In the Dutch study, there were approximately 18 months between sampling with blood spots versus whole-blood. After combining these two blood preparations and then calculating ICCs, the percentage of probes with ICC>0.7 was 97.7% of probes with SD>0.1, 14.96% of probes with means in the inter-quartile range, and 8.5% of all probes. These values are very similar to those in for either whole-blood or buccal cells when calculated separately, indicating comparable agreement despite the change in sample preparation and the elapsed time.

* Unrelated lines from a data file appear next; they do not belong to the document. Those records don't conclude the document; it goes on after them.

-- pv_equiv track=rewrite | github.com/naveencmy/AuthDoc_v3 | backend/python/layout_analyzer.py | group_paragraphs
-- ===== SOURCE A (Python) =====
-- def group_paragraphs(blocks, gap=25):
--     paragraphs = []
--     current = []
--     last_y = None
--     for block in sorted(blocks, key=lambda b: b["y"]):
--         if last_y is None:
--             current.append(block)
--         elif abs(block["y"] - last_y) < gap:
--             current.append(block)
--         else:
--             paragraphs.append(current)
--             current = [block]
--         last_y = block["y"]
--     if current:
--         paragraphs.append(current)
--     return paragraphs
-- ===== SOURCE B (Python) =====
-- def group_paragraphs(blocks, gap=25):
--     s = sorted(blocks, key=lambda b: b["y"])
--     if not s:
--         return []
--     # staged: (1) find all boundary indices where the vertical gap between
--     # adjacent sorted blocks reaches `gap`, (2) cut the sorted list at them.
--     bounds = [0]
--     bounds += [i for i, (p, q) in enumerate(zip(s, s[1:]), 1)
--                if abs(q["y"] - p["y"]) >= gap]
--     bounds.append(len(s))
--     return [s[a:b] for a, b in zip(bounds, bounds[1:])]
-- ===== Notes on version B (the rewrite author's own statement) =====
-- stated objective: alternative
-- what changed: B is staged: it first computes the list of boundary indices (one comprehension over adjacent pairs of the sorted list) and then cuts the sorted list into slices between consecutive boundaries, instead of A's single forward loop threading a current-group/last_y accumulator with an end-of-loop flush.
import Mathlib
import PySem

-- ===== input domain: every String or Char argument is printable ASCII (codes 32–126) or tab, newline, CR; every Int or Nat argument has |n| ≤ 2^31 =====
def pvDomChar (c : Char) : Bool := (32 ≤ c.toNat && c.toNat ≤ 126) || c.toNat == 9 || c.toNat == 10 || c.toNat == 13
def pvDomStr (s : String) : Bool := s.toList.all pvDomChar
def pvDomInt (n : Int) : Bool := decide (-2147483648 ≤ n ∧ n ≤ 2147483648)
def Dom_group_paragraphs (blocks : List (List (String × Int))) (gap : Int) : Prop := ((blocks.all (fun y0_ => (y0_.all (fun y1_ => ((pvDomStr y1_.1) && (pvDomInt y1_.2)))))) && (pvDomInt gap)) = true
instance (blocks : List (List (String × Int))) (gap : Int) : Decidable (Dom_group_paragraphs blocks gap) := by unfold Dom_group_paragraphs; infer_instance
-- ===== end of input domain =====

-- B computes all boundary indices first and then slices the sorted list between consecutive
-- boundaries (staged passes), where A runs one forward loop with a current/last_y accumulator
-- and a flush after the loop; same cost, different decomposition.

-- b["y"] (first match in the assoc list); total via getD 0 — Pre_ guarantees the key is present.
def pvGetY (b : List (String × Int)) : Int := ((PySem.Dict.mk b).get? "y").getD 0

-- ===== PORT A =====
-- one step of A's loop body; state = (paragraphs, current, last_y)
def pvStepA (gap : Int)
    (st : List (List (List (String × Int))) × List (List (String × Int)) × Option Int)
    (block : List (String × Int)) :
    List (List (List (String × Int))) × List (List (String × Int)) × Option Int :=
  match st with
  | (paragraphs, current, lastY) =>
    match lastY with
    | none => (paragraphs, current ++ [block], some (pvGetY block))
    | some ly =>
      if |pvGetY block - ly| < gap then (paragraphs, current ++ [block], some (pvGetY block))
      else (paragraphs ++ [current], [block], some (pvGetY block))

def group_paragraphs (blocks : List (List (String × Int))) (gap : Int) : List (List (List (String × Int))) :=
  let st := (PySem.List.sorted blocks (fun b => pvGetY b)).foldl (pvStepA gap) ([], [], none)
  if st.2.1 ≠ [] then st.1 ++ [st.2.1] else st.1

-- ===== PORT B =====
-- the boundary-index comprehension: [i for i, (p, q) in enumerate(zip(s, s[1:]), 1) if abs(q["y"] - p["y"]) >= gap]
def pvBrks (gap : Int) (s : List (List (String × Int))) : List Int :=
  (PySem.List.enumerate (s.zip s.tail) 1).filterMap
    (fun ipq => if gap ≤ |pvGetY ipq.2.2 - pvGetY ipq.2.1| then some ipq.1 else none)

-- [s[a:b] for a, b in zip(bounds, bounds[1:])]  (bounds[1:] = tail; bounds is nonempty)
def pvCuts (s : List (List (String × Int))) (bounds : List Int) : List (List (List (String × Int))) :=
  (bounds.zip bounds.tail).map (fun ab => PySem.List.slice s (some ab.1) (some ab.2))

def group_paragraphs_alt (blocks : List (List (String × Int))) (gap : Int) : List (List (List (String × Int))) :=
  let s := PySem.List.sorted blocks (fun b => pvGetY b)
  if s.isEmpty then []
  else pvCuts s (((0 : Int) :: pvBrks gap s) ++ [(s.length : Int)])

-- ===== PRECONDITION & SPEC =====
-- Pre_: every block has a "y" key (otherwise Python A raises KeyError inside sorted's key).
def Pre_group_paragraphs (blocks : List (List (String × Int))) (_gap : Int) : Prop :=
  ∀ b ∈ blocks, ((PySem.Dict.mk b).get? "y").isSome = true
instance (blocks : List (List (String × Int))) (gap : Int) : Decidable (Pre_group_paragraphs blocks gap) := by unfold Pre_group_paragraphs; infer_instance
def pvWitness_group_paragraphs : (List (List (String × Int))) × Int := ([[("y", 10)], [("y", 100)], [("y", 101)]], 25)

def Spec_group_paragraphs (blocks : List (List (String × Int))) (gap : Int) (out : List (List (List (String × Int)))) : Prop := out = group_paragraphs_alt blocks gap
instance (blocks : List (List (String × Int))) (gap : Int) (out : List (List (List (String × Int)))) : Decidable (Spec_group_paragraphs blocks gap out) := by unfold Spec_group_paragraphs; infer_instance

-- ===== CLAIM (what is proved, stated in full; the proofs are below) =====
def Claim_equal_group_paragraphs : Prop := ∀ (blocks : List (List (String × Int))) (gap : Int), Dom_group_paragraphs blocks gap → Pre_group_paragraphs blocks gap → Spec_group_paragraphs blocks gap (group_paragraphs blocks gap)

-- ===== LEMMAS AND PROOFS =====

-- proof-side reference: the adjacency grouping of x :: rest = (group containing x, later groups)
def pvSplitB (gap : Int) (x : List (String × Int)) :
    List (List (String × Int)) → List (List (String × Int)) × List (List (List (String × Int)))
  | [] => ([x], [])
  | y :: rest =>
    match pvSplitB gap y rest with
    | (g, groups) =>
      if |pvGetY y - pvGetY x| < gap then (x :: g, groups)
      else ([x], g :: groups)

-- A's fold, started mid-stream with a nonempty current ending in x (last_y = y of x),
-- followed by the final flush, produces exactly ps ++ the grouping of x :: rest.
theorem pv_foldA (gap : Int) :
    ∀ (rest : List (List (String × Int))) (ps : List (List (List (String × Int))))
      (cur : List (List (String × Int))) (x : List (String × Int)),
      (let st := rest.foldl (pvStepA gap) (ps, cur ++ [x], some (pvGetY x))
       if st.2.1 ≠ [] then st.1 ++ [st.2.1] else st.1)
      = ps ++ (cur ++ (pvSplitB gap x rest).1) :: (pvSplitB gap x rest).2 := by
  intro rest
  induction rest with
  | nil =>
    intro ps cur x
    simp [pvSplitB]
  | cons y t ih =>
    intro ps cur x
    simp only [List.foldl_cons, pvStepA, pvSplitB]
    by_cases h : |pvGetY y - pvGetY x| < gap
    · simp only [if_pos h]
      have := ih ps (cur ++ [x]) y
      simpa [List.append_assoc] using this
    · simp only [if_neg h]
      have := ih (ps ++ [cur ++ [x]]) [] y
      simpa [List.append_assoc] using this

-- enumerate with a start shifted by one
theorem pv_enum_shift {α : Type} (xs : List α) : ∀ (s : Int),
    PySem.List.enumerate xs (s + 1) = (PySem.List.enumerate xs s).map (fun p => (p.1 + 1, p.2)) := by
  induction xs with
  | nil => intro s; simp [PySem.List.enumerate_nil]
  | cons a l ih =>
    intro s
    rw [PySem.List.enumerate_cons, PySem.List.enumerate_cons, ih (s + 1)]
    simp

-- the boundary comprehension unfolds one adjacent pair at a time
theorem pv_brks_cons (gap : Int) (x y : List (String × Int)) (t : List (List (String × Int))) :
    pvBrks gap (x :: y :: t)
      = (if gap ≤ |pvGetY y - pvGetY x| then [(1 : Int)] else [])
        ++ (pvBrks gap (y :: t)).map (· + 1) := by
  have hfm : ∀ (l : List (Int × (List (String × Int) × List (String × Int)))),
      l.filterMap ((fun ipq => if gap ≤ |pvGetY ipq.2.2 - pvGetY ipq.2.1| then some ipq.1 else none)
          ∘ (fun p => (p.1 + 1, p.2)))
        = (l.filterMap (fun ipq => if gap ≤ |pvGetY ipq.2.2 - pvGetY ipq.2.1| then some ipq.1 else none)).map (· + 1) := by
    intro l
    rw [List.map_filterMap]
    apply List.filterMap_congr
    intro a _
    by_cases hc : gap ≤ |pvGetY a.2.2 - pvGetY a.2.1| <;> simp [hc]
  unfold pvBrks
  simp only [List.tail_cons, List.zip_cons_cons, PySem.List.enumerate_cons, List.filterMap_cons]
  rw [pv_enum_shift, List.filterMap_map, hfm]
  by_cases h : gap ≤ |pvGetY y - pvGetY x| <;> simp [h]

theorem pv_brks_nonneg (gap : Int) : ∀ (s : List (List (String × Int))),
    ∀ b ∈ pvBrks gap s, 0 ≤ b := by
  intro s
  induction s with
  | nil => intro b hb; simp [pvBrks, PySem.List.enumerate_nil] at hb
  | cons x rest ih =>
    cases rest with
    | nil => intro b hb; simp [pvBrks, PySem.List.enumerate_nil] at hb
    | cons y t =>
      intro b hb
      rw [pv_brks_cons] at hb
      rcases List.mem_append.mp hb with h | h
      · split_ifs at h <;> simp_all
      · rcases List.mem_map.mp h with ⟨c, hc, rfl⟩
        have := ih c hc
        omega

-- shifting every Int bound by one and consing x onto the list leaves each slice unchanged
theorem pv_slice_shift (x : List (String × Int)) (s : List (List (String × Int)))
    (a b : Int) (ha : 0 ≤ a) (hb : 0 ≤ b) :
    PySem.List.slice (x :: s) (some (a + 1)) (some (b + 1)) = PySem.List.slice s (some a) (some b) := by
  rw [PySem.List.slice_toNat _ (by omega) (by omega), PySem.List.slice_toNat _ ha hb]
  have h1 : (a + 1).toNat = a.toNat + 1 := by omega
  have h2 : (b + 1).toNat = b.toNat + 1 := by omega
  rw [h1, h2, List.drop_succ_cons]
  congr 1
  omega

-- a head slice s[0:b+1] of x :: s peels off x
theorem pv_slice_head (x : List (String × Int)) (s : List (List (String × Int)))
    (b : Int) (hb : 0 ≤ b) :
    PySem.List.slice (x :: s) (some 0) (some (b + 1)) = x :: PySem.List.slice s (some 0) (some b) := by
  rw [PySem.List.slice_toNat _ (by omega) (by omega), PySem.List.slice_toNat _ le_rfl hb]
  have h2 : (b + 1).toNat = b.toNat + 1 := by omega
  simp [h2]

-- slicing x :: s between consecutive bounds all shifted by one = slicing s between the originals
theorem pv_cuts_shift (x : List (String × Int)) (s : List (List (String × Int)))
    (w : Int) (W' : List Int) (hW : ∀ b ∈ w :: W', 0 ≤ b) :
    (((w + 1) :: W'.map (· + 1)).zip (W'.map (· + 1))).map
        (fun ab => PySem.List.slice (x :: s) (some ab.1) (some ab.2))
      = ((w :: W').zip W').map (fun ab => PySem.List.slice s (some ab.1) (some ab.2)) := by
  have h1 : ((w + 1) :: W'.map (· + 1)) = (w :: W').map (· + 1) := by simp
  rw [h1, List.zip_map, List.map_map]
  apply List.map_congr_left
  intro ab hab
  have h2 := List.of_mem_zip hab
  have ha : 0 ≤ ab.1 := hW _ h2.1
  have hb : 0 ≤ ab.2 := hW _ (List.mem_cons_of_mem _ h2.2)
  simpa using pv_slice_shift x s ab.1 ab.2 ha hb

-- B's staged computation on a nonempty sorted list equals the adjacency grouping
theorem pv_cutsB (gap : Int) :
    ∀ (rest : List (List (String × Int))) (x : List (String × Int)),
      pvCuts (x :: rest) (((0 : Int) :: pvBrks gap (x :: rest)) ++ [((x :: rest).length : Int)])
        = (pvSplitB gap x rest).1 :: (pvSplitB gap x rest).2 := by
  intro rest
  induction rest with
  | nil =>
    intro x
    have hb : pvBrks gap [x] = [] := by
      simp [pvBrks, PySem.List.enumerate_nil]
    rw [hb]
    simp only [pvCuts, pvSplitB, List.cons_append, List.nil_append, List.tail_cons,
      List.zip_cons_cons, List.zip_nil_right, List.map_cons, List.map_nil,
      List.length_cons, List.length_nil]
    rw [PySem.List.slice_toNat _ le_rfl (by norm_num)]
    simp
  | cons y t ih =>
    intro x
    have hW : ∀ b ∈ pvBrks gap (y :: t) ++ [((y :: t).length : Int)], 0 ≤ b := by
      intro b hb
      rcases List.mem_append.mp hb with h | h
      · exact pv_brks_nonneg gap _ b h
      · simp at h; omega
    have hsub := ih y
    unfold pvCuts at hsub
    simp only [List.cons_append, List.tail_cons] at hsub
    rw [pv_brks_cons]
    by_cases h : gap ≤ |pvGetY y - pvGetY x|
    · -- boundary between x and y: first group is [x]
      simp only [if_pos h, List.singleton_append]
      unfold pvCuts
      rw [List.cons_append, List.cons_append,
        show (1 : Int) :: ((pvBrks gap (y :: t)).map (· + 1) ++ [((x :: y :: t).length : Int)])
            = ((0 : Int) + 1) :: (pvBrks gap (y :: t) ++ [((y :: t).length : Int)]).map (· + 1) by simp]
      simp only [List.tail_cons, List.zip_cons_cons, List.map_cons]
      rw [pv_cuts_shift x (y :: t) 0 _
        (by intro b hb; rcases List.mem_cons.mp hb with rfl | hb'; exacts [le_refl 0, hW b hb'])]
      rw [pv_slice_head x (y :: t) 0 le_rfl]
      rw [PySem.List.slice_toNat _ le_rfl le_rfl]
      rw [hsub]
      simp [pvSplitB, not_lt.mpr h]
    · -- no boundary: x joins y's group
      simp only [if_neg h, List.nil_append]
      have hne : (|pvGetY y - pvGetY x| < gap) := lt_of_not_ge h
      obtain ⟨w, W', hw⟩ : ∃ w W', pvBrks gap (y :: t) ++ [((y :: t).length : Int)] = w :: W' := by
        cases hB : pvBrks gap (y :: t) with
        | nil => exact ⟨_, _, rfl⟩
        | cons a l => exact ⟨a, l ++ [((y :: t).length : Int)], by simp⟩
      have hWn := hW
      rw [hw] at hWn
      have hw0 : 0 ≤ w := hWn w (by simp)
      have hsh : (pvBrks gap (y :: t)).map (· + 1) ++ [((x :: y :: t).length : Int)]
          = (w + 1) :: W'.map (· + 1) := by
        have hm : (pvBrks gap (y :: t)).map (· + 1) ++ [((x :: y :: t).length : Int)]
            = (pvBrks gap (y :: t) ++ [((y :: t).length : Int)]).map (· + 1) := by simp
        rw [hm, hw]; simp
      unfold pvCuts
      rw [List.cons_append, hsh]
      simp only [List.tail_cons, List.zip_cons_cons, List.map_cons]
      rw [pv_slice_head x (y :: t) w hw0]
      rw [pv_cuts_shift x (y :: t) w W' hWn]
      rw [hw] at hsub
      simp only [List.zip_cons_cons, List.map_cons] at hsub
      have h1 := congrArg List.head? hsub
      have h2 := congrArg List.tail hsub
      simp only [List.head?_cons, Option.some.injEq] at h1
      simp only [List.tail_cons] at h2
      rw [h1, h2]
      simp [pvSplitB, hne]

-- ===== VERDICT (by name: the statement is the Claim_ definition above) =====
theorem group_paragraphs_spec : Claim_equal_group_paragraphs := by
  intro blocks gap _ _
  unfold Spec_group_paragraphs group_paragraphs group_paragraphs_alt
  cases hs : PySem.List.sorted blocks (fun b => pvGetY b) with
  | nil => simp
  | cons x rest =>
    have hA := pv_foldA gap rest [] [] x
    have hB := pv_cutsB gap rest x
    simp only [List.isEmpty_cons, Bool.false_eq_true, if_false]
    rw [hB]
    simpa [pvStepA] using hA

We examined the overlap between probes showing significant results in the linear regressions for elapsed time and the probes identified by Horvath [Citation3] as being associated with age. The epigenetic clock is a cross-tissue predictor of biological age that has been associated with a range of health outcomes. Out of 4249 sites associated with time between samples (P<0.01) in the Canadian data, there were only 3 probes in common with Horvath's 353 age-sensitive probes (P value = 1.0 for Fisher's exact test of independence). However, the interval for all longitudinal samples collected within the Canadian study falls within the standard error (SE) of the epigenetic clock predictor (3.6 years). In line with this, in the Dutch study we found no significant differences in epigenetic age or age acceleration with longitudinal whole-blood, dried blood spot, or buccal samples. There was a significant correlation between estimates of age acceleration, as assessed in both whole-blood and dried blood spots (r≥0.693, P = 6.995e-4). In contrast, the correlation between epigenetic age acceleration as determined in buccal cells was not as strongly or significantly correlated with age acceleration measures determined in dried blood spots (r≤0.468, P = 0.0372) or whole-blood (r≤0.513, P = 0.0207). This is not surprising since Horvath used whole-blood in developing his predictor. Note that here we defined age acceleration as the residuals from a linear model of DNA methylation age regressed on chronological age (as suggested by Horvath in the FAQ of his online age calculator [Citation3]). Furthermore, correlations between chronological age and epigenetic age were high for all three tissues (0.92 for buccal samples, 0.94 for blood spots, and 0.95 for whole-blood).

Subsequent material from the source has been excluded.